Transcribe the material from its first line onward, ending with the line that contains "NODES.foldl (fun g" and adding nothing beyond it.

BEGIN

-- B re-implements A with a one-pass minimum-coverer dict (instead of a rescan of DIRECTED_EDGES per
-- multi-covered node) and a BFS that marks nodes visited at enqueue time (deque, no duplicate enqueues);
-- the return value is proved identical on every input.

-- GRAPH.setdefault(a, set()).add(b); GRAPH.setdefault(b, set()).add(a)  (both Pythons contain these two lines)
def pvLink (g : PySem.Dict Int (PySem.Set Int)) (u v : Int) : PySem.Dict Int (PySem.Set Int) :=
  let g1 := g.insert u (PySem.Set.add (g.getD u PySem.Set.empty) v)
  g1.insert v (PySem.Set.add (g1.getD v PySem.Set.empty) u)

-- {NODE for NODE, DEGREE in INDEGREE.items() if DEGREE > 1}  (identical comprehension in both Pythons)
def pvMulti (indeg : PySem.Dict Int Int) : PySem.Set Int :=
  PySem.Set.ofList (((indeg.items.filter (fun p => 1 < p.2)).map (fun p => p.1)))

-- {NODE: set() for NODE in NODES}  (identical comprehension in both Pythons)
def pvGraphInit (NODES : List Int) : PySem.Dict Int (PySem.Set Int) :=
  NODES.foldl (fun g n => g.insert n PySem.Set.empty) PySem.Dict.empty

-- termination measure for the BFS while-loops: nodes of the graph universe not yet visited, then queue length
def pvUniv (g : PySem.Dict Int (PySem.Set Int)) (q : List Int) : List Int :=
  g.keys ++ g.values.flatten ++ q

def pvMeas (g : PySem.Dict Int (PySem.Set Int)) (q : List Int) (vis : PySem.Set Int) : Nat :=
  ((PySem.Set.ofList (pvUniv g q)).filter (fun x => !PySem.Set.contains vis x)).length

lemma pv_contains_add (s : PySem.Set Int) (x y : Int) :
    PySem.Set.contains (PySem.Set.add s x) y = (PySem.Set.contains s y || y == x) := by
  by_cases h : y ∈ PySem.Set.add s x
  · rw [(PySem.Set.contains_iff _ _).2 h]
    rcases (PySem.Set.mem_add s x y).1 h with h' | h'
    · rw [(PySem.Set.contains_iff _ _).2 h']; rfl
    · subst h'; simp
  · have h1 : PySem.Set.contains (PySem.Set.add s x) y = false := by
      cases hc : PySem.Set.contains (PySem.Set.add s x) y
      · rfl
      · exact absurd ((PySem.Set.contains_iff _ _).1 hc) h
    have h2 : y ∉ s := fun hy => h ((PySem.Set.mem_add s x y).2 (Or.inl hy))
    have h3 : y ≠ x := fun hy => h ((PySem.Set.mem_add s x y).2 (Or.inr hy))
    have h4 : PySem.Set.contains s y = false := by
      cases hc : PySem.Set.contains s y
      · rfl
      · exact absurd ((PySem.Set.contains_iff _ _).1 hc) h2
    simp [h3]
theorem bfs_pop (T : List Int) (hPre : Pre_solution T) (fuel : Nat)
    (IH : ∀ d A B P visit D, popInv T fuel d A B P visit D →
      bfsA (buildAdjA T) fuel (qOf d A B) visit D = some (specD T)) :
    ∀ d a A B P visit D, popInv T (fuel+1) d (a :: A) B P visit D →
      bfsA (buildAdjA T) (fuel+1) (qOf d (a :: A) B) visit D = some (specD T) := by
  intro d a A B P visit D hInv
  obtain ⟨hperm, hBnd, hBch, hvis, hD, hfuel⟩ := hInv
  subst hD
  have ha : a ∈ Lvl T d := (hperm.mem_iff).1 (by simp)
  have hdn : d + 1 < T.length := pre_all T hPre d (List.ne_nil_of_mem ha)
  have hnodupPA : (P ++ a :: A).Nodup := (hperm.nodup_iff).2 (nodup_lvl T d)
  have haP : a ∉ P := by
    intro hmem
    exact (List.nodup_append.1 hnodupPA).2.2 a hmem a (by simp) rfl
  -- the parent of the popped node is already visited (when the node is a real index)
  have hparv : 0 ≤ a →
      (PySem.List.pyGetD T a 0 = a ∨ ∃ e, e < d ∧ PySem.List.pyGetD T a 0 ∈ Lvl T e) := by
    intro ha0
    cases d with
    | zero =>
      left
      have has : a = srcSpec T := by simpa [Lvl] using ha
      rcases src_cases T with hs | ⟨h1, h2, h3⟩
      · rw [has, hs] at ha0; omega
      · rw [has]; exact h3
    | succ d' =>
      exact Or.inr ⟨d', by omega, (lvl_succ_subset T d' ha).2.2.2⟩
  -- the discovered children of a
  set newkids : List Int := (PySem.List.pyRange 0 T.length 1).filter
      (fun k => decide (a = PySem.List.pyGetD T k 0 ∧ k ≠ a)) with hnk
  have hknd : ∀ k : Int, k ∈ newkids ↔ (k ∈ Lvl T (d+1) ∧ PySem.List.pyGetD T k 0 = a) := by
    intro k
    rw [hnk, List.mem_filter, PySem.List.mem_pyRange_one]
    constructor
    · rintro ⟨⟨hk0, hkn⟩, hcond⟩
      rw [decide_eq_true_eq] at hcond
      obtain ⟨hpar, hka⟩ := hcond
      have hksrc : k ≠ srcSpec T := by
        intro hks
        rcases src_cases T with hs | ⟨h1, h2, h3⟩
        · rw [hks, hs] at hk0; omega
        · rw [hks] at hpar
          rw [h3] at hpar
          exact hka (hks.trans hpar.symm)
      exact ⟨(mem_lvl_succ T d k).2 ⟨hk0, by exact_mod_cast hkn, hksrc, hpar ▸ ha⟩, hpar.symm⟩
    · rintro ⟨hkl, hpar⟩
      obtain ⟨hk0, hkn, hksrc, hparl⟩ := lvl_succ_subset T d hkl
      refine ⟨⟨hk0, hkn⟩, ?_⟩
      rw [decide_eq_true_eq]
      refine ⟨hpar.symm, ?_⟩
      intro hka
      exact lvl_disjoint T d (d+1) (by omega) k (hka ▸ ha) hkl
  have hnodupK : newkids.Nodup := List.Nodup.filter _ (PySem.List.nodup_pyRange_one 0 T.length)
  -- a node of level d+1 is not yet visited
  have hnotvis : ∀ k : Int, k ∈ Lvl T (d+1) →
      ¬ ((∃ e, e < d ∧ k ∈ Lvl T e) ∨ k ∈ P ∨ k = a) := by
    intro k hkl hbad
    rcases hbad with ⟨e, he, hkl'⟩ | hP | hka
    · exact lvl_disjoint T e (d+1) (by omega) k hkl' hkl
    · have : k ∈ Lvl T d := (hperm.mem_iff).1 (List.mem_append_left _ hP)
      exact lvl_disjoint T d (d+1) (by omega) k this hkl
    · exact lvl_disjoint T d (d+1) (by omega) k (hka ▸ ha) hkl
  -- membership of the updated visited set, as a Bool
  have hcontains : ∀ y : Int, PySem.Set.contains (PySem.Set.add visit a) y = true ↔
      ((∃ e, e < d ∧ y ∈ Lvl T e) ∨ y ∈ P ∨ y = a) := by
    intro y
    rw [PySem.Set.contains_iff, PySem.Set.mem_add, hvis y, or_assoc]
  -- the filtered adjacency list of a is exactly newkids
  have hkids : ((PySem.Dict.getD (buildAdjA T) a []).filter
      (fun nei => !(PySem.Set.contains (PySem.Set.add visit a) nei))) = newkids := by
    rw [adjList_eq, List.filter_flatMap]
    rw [hnk, ← flatMap_ite_singleton_eq_filter]
    apply flatMap_congr_mem
    intro k hk
    rw [PySem.List.mem_pyRange_one] at hk
    rw [List.filter_append]
    have hpart1 : (if a = k then [PySem.List.pyGetD T k 0] else []).filter
        (fun nei => !(PySem.Set.contains (PySem.Set.add visit a) nei)) = [] := by
      by_cases hak : a = k
      · have hv : PySem.Set.contains (PySem.Set.add visit a) (PySem.List.pyGetD T k 0) = true := by
          rw [hcontains]
          rcases hparv (hak ▸ hk.1) with hfix | ⟨e, he, hmem⟩
          · right; right; rw [← hak]; exact hfix
          · left; exact ⟨e, he, by rw [← hak]; exact hmem⟩
        rw [if_pos hak]
        have hb : (fun nei => !(PySem.Set.contains (PySem.Set.add visit a) nei))
            (PySem.List.pyGetD T k 0) = false := by
          simp only [hv, Bool.not_true]
        rw [List.filter_singleton]
        simp only [hv, Bool.not_true, Bool.cond_false]
      · rw [if_neg hak]
        rfl
    rw [hpart1, List.nil_append]
    by_cases hpar : a = PySem.List.pyGetD T k 0
    · by_cases hka : k = a
      · -- self-loop: k = a is already visited
        have hv : PySem.Set.contains (PySem.Set.add visit a) k = true := by
          rw [hcontains]; right; right; exact hka
        have hdec : decide (a = PySem.List.pyGetD T k 0 ∧ k ≠ a) = false := by
          simp only [decide_eq_false_iff_not]
          exact fun hc => hc.2 hka
        rw [if_pos hpar, hdec, List.filter_singleton]
        simp only [hv, Bool.not_true, Bool.cond_false]
        rfl
      · -- a genuine child: not visited, kept
        have hklvl : k ∈ Lvl T (d+1) := by
          refine (mem_lvl_succ T d k).2 ⟨hk.1, hk.2, ?_, hpar ▸ ha⟩
          intro hks
          rw [hks] at hpar
          rcases src_cases T with hs | ⟨h1, h2, h3⟩
          · rw [hks, hs] at hk; omega
          · rw [h3] at hpar
            exact hka (hks.trans hpar.symm)
        have hcf : PySem.Set.contains (PySem.Set.add visit a) k = false := by
          cases hcv : PySem.Set.contains (PySem.Set.add visit a) k
          · rfl
          · exact absurd ((hcontains k).1 hcv) (hnotvis k hklvl)
        rw [if_pos hpar]
        have hdec : decide (a = PySem.List.pyGetD T k 0 ∧ k ≠ a) = true := by
          rw [decide_eq_true_eq]; exact ⟨hpar, hka⟩
        rw [if_pos hdec]
        have hb : (fun nei => !(PySem.Set.contains (PySem.Set.add visit a) nei)) k = true := by
          simp only [hcf, Bool.not_false]
        rw [List.filter_singleton]
        simp only [hcf, Bool.not_false, Bool.cond_true]
    · have hdec : decide (a = PySem.List.pyGetD T k 0 ∧ k ≠ a) = false := by
        simp only [decide_eq_false_iff_not]
        exact fun hc => hpar hc.1
      rw [if_neg hpar, hdec]
      rfl
  -- execute one step of the loop
  have hq : qOf d (a :: A) B = (a, (d:Int)) ::
      (A.map (fun x => (x, (d:Int))) ++ B.map (fun x => (x, (d:Int)+1))) := by
    simp [qOf]
  have hget : PySem.List.pyGet? ((List.range (T.length - 1)).map
      (fun j => if j < d then ((Lvl T j).length : Int)
                else if j = d then (P.length : Int) else 0)) (d:Int)
      = some ((P.length : Int)) := by
    rw [pyGet?_mapRange _ _ _ (show d < T.length - 1 by omega)]
    simp
  rw [hq]
  simp only [bfsA, hget]
  rw [hkids]
  have hDnew : PySem.List.pySetD ((List.range (T.length - 1)).map
      (fun j => if j < d then ((Lvl T j).length : Int)
                else if j = d then (P.length : Int) else 0)) (d:Int) ((P.length:Int) + 1)
      = (List.range (T.length - 1)).map
          (fun j => if j < d then ((Lvl T j).length : Int)
                    else if j = d then ((P ++ [a]).length : Int) else 0) := by
    rw [PySem.List.pySetD_natCast]
    rw [mapRange_set _ _ _ _ (show d < T.length - 1 by omega)]
    apply List.map_congr_left
    intro j hj
    by_cases h1 : j = d
    · subst h1
      simp [List.length_append]
    · by_cases h2 : j < d <;> simp [h1, h2]
  rw [hDnew]
  have hqnew : A.map (fun x => (x, (d:Int))) ++ B.map (fun x => (x, (d:Int)+1))
      ++ newkids.map (fun nei => (nei, (d:Int)+1)) = qOf d A (B ++ newkids) := by
    simp [qOf, List.map_append, List.append_assoc]
  rw [hqnew]
  apply IH
  refine ⟨?_, ?_, ?_, ?_, rfl, ?_⟩
  · rw [List.append_assoc, List.singleton_append]
    exact hperm
  · refine List.Nodup.append hBnd hnodupK ?_
    intro y hyB hyK
    exact absurd ((((hknd y).1 hyK).2) ▸ (((hBch y).1 hyB).2)) haP
  · intro x
    rw [List.mem_append, hBch x, hknd x, List.mem_append]
    constructor
    · rintro (⟨h1, h2⟩ | ⟨h1, h2⟩)
      · exact ⟨h1, Or.inl h2⟩
      · exact ⟨h1, Or.inr (by simp [h2])⟩
    · rintro ⟨h1, h2 | h2⟩
      · exact Or.inl ⟨h1, h2⟩
      · exact Or.inr ⟨h1, by simpa using h2⟩
  · intro y
    simp only [PySem.Set.mem_add, hvis y, List.mem_append, List.mem_singleton]
    rw [or_assoc]
  · simp only [List.length_cons] at hfuel
    omega

theorem bfsA_nil (adj : PySem.Dict Int (List Int)) (fuel : Nat)
    (visit : PySem.Set Int) (D : List Int) : bfsA adj fuel [] visit D = some D := by
  cases fuel <;> rfl

theorem bfs_run (T : List Int) (hPre : Pre_solution T) :
    ∀ fuel d A B P visit D, popInv T fuel d A B P visit D →
      bfsA (buildAdjA T) fuel (qOf d A B) visit D = some (specD T) := by
  intro fuel
  induction fuel with
  | zero =>
    intro d A B P visit D hInv
    rcases A with _ | ⟨a, A⟩
    · rcases B with _ | ⟨b, B⟩
      · rw [show qOf d [] [] = [] from rfl, bfsA_nil]
        exact congrArg some (final_case T 0 d P visit D hInv)
      · obtain ⟨-, -, -, -, -, hfuel⟩ := rebase T hPre 0 d (b::B) P visit D hInv
        simp only [List.length_cons] at hfuel
        omega
    · obtain ⟨-, -, -, -, -, hfuel⟩ := hInv
      simp only [List.length_cons] at hfuel
      omega
  | succ fuel ih =>
    intro d A B P visit D hInv
    rcases A with _ | ⟨a, A⟩
    · rcases B with _ | ⟨b, B⟩
      · rw [show qOf d [] [] = [] from rfl, bfsA_nil]
        exact congrArg some (final_case T _ d P visit D hInv)
      · have hInv' := rebase T hPre (fuel+1) d (b::B) P visit D hInv
        have hstep := bfs_pop T hPre fuel ih (d+1) b B [] [] visit D hInv'
        have hq : qOf d [] (b::B) = qOf (d+1) (b::B) [] := by
          simp only [qOf, List.map_nil, List.nil_append, List.append_nil]
          apply List.map_congr_left
          intro x _
          push_cast
          rfl
        rw [hq]
        exact hstep
    · exact bfs_pop T hPre fuel ih d a A B P visit D hInv

theorem solution_eq (T : List Int) (h : Pre_solution T) : solution T = specD T := by
  have h0 : List.replicate (T.length - 1) (0:Int) = (List.range (T.length - 1)).map
      (fun j => if j < 0 then ((Lvl T j).length : Int)
                else if j = 0 then ((([] : List Int)).length : Int) else 0) := by
    rw [replicate_eq_mapRange]
    apply List.map_congr_left
    intro j _
    by_cases hj : j = 0 <;> simp [hj]
  have hInit : popInv T (T.length * T.length + 2) 0 [srcSpec T] [] []
      PySem.Set.empty (List.replicate (T.length - 1) (0:Int)) := by
    refine ⟨by rw [show Lvl T 0 = [srcSpec T] from rfl]; exact (List.nil_append _) ▸ List.Perm.refl _, List.nodup_nil, by simp, ?_, h0, ?_⟩
    · intro y
      constructor
      · intro hy
        exact absurd hy (by simp [PySem.Set.empty])
      · rintro (⟨e, he, -⟩ | hy)
        · omega
        · exact absurd hy (List.not_mem_nil)
    · have := tailSum_le T
      have hsplit := tailSum_split T 0 (by omega)
      have h1 : (Lvl T 0).length = 1 := by rw [show Lvl T 0 = [srcSpec T] from rfl]; rfl
      have h2 : ([srcSpec T] : List Int).length = 1 := rfl
      have h3 : tailSum T (0 + 1) = tailSum T 1 := rfl
      omega
  have hrun := bfs_run T h (T.length * T.length + 2) 0 [srcSpec T] [] []
      PySem.Set.empty _ hInit
  have hq0 : qOf 0 [srcSpec T] [] = [(srcSpec T, (0:Int))] := by
    simp [qOf]
  rw [hq0] at hrun
  simp only [solution, capA_eq_srcSpec]
  rw [hrun]
  rfl

-- ===== VERDICT (by name: the statement is the Claim_ definition above) =====
theorem solution_spec : Claim_equal_solution := by
  intro T _ hPre
  unfold Spec_solution
  rw [solution_eq T hPre, solution_alt_eq T hPre]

END

- [RESPONSE AREA]:
-- B re-implements A with a one-pass minimum-coverer dict (instead of a rescan of DIRECTED_EDGES per
-- multi-covered node) and a BFS that marks nodes visited at enqueue time (deque, no duplicate enqueues);
-- the return value is proved identical on every input.

-- GRAPH.setdefault(a, set()).add(b); GRAPH.setdefault(b, set()).add(a)  (both Pythons contain these two lines)
def pvLink (g : PySem.Dict Int (PySem.Set Int)) (u v : Int) : PySem.Dict Int (PySem.Set Int) :=
  let g1 := g.insert u (PySem.Set.add (g.getD u PySem.Set.empty) v)
  g1.insert v (PySem.Set.add (g1.getD v PySem.Set.empty) u)

-- {NODE for NODE, DEGREE in INDEGREE.items() if DEGREE > 1}  (identical comprehension in both Pythons)
def pvMulti (indeg : PySem.Dict Int Int) : PySem.Set Int :=
  PySem.Set.ofList (((indeg.items.filter (fun p => 1 < p.2)).map (fun p => p.1)))

-- {NODE: set() for NODE in NODES}  (identical comprehension in both Pythons)
def pvGraphInit (NODES : List Int) : PySem.Dict Int (PySem.Set Int) :=
  NODES.foldl (fun g n => g.insert n PySem.Set.empty) PySem.Dict.empty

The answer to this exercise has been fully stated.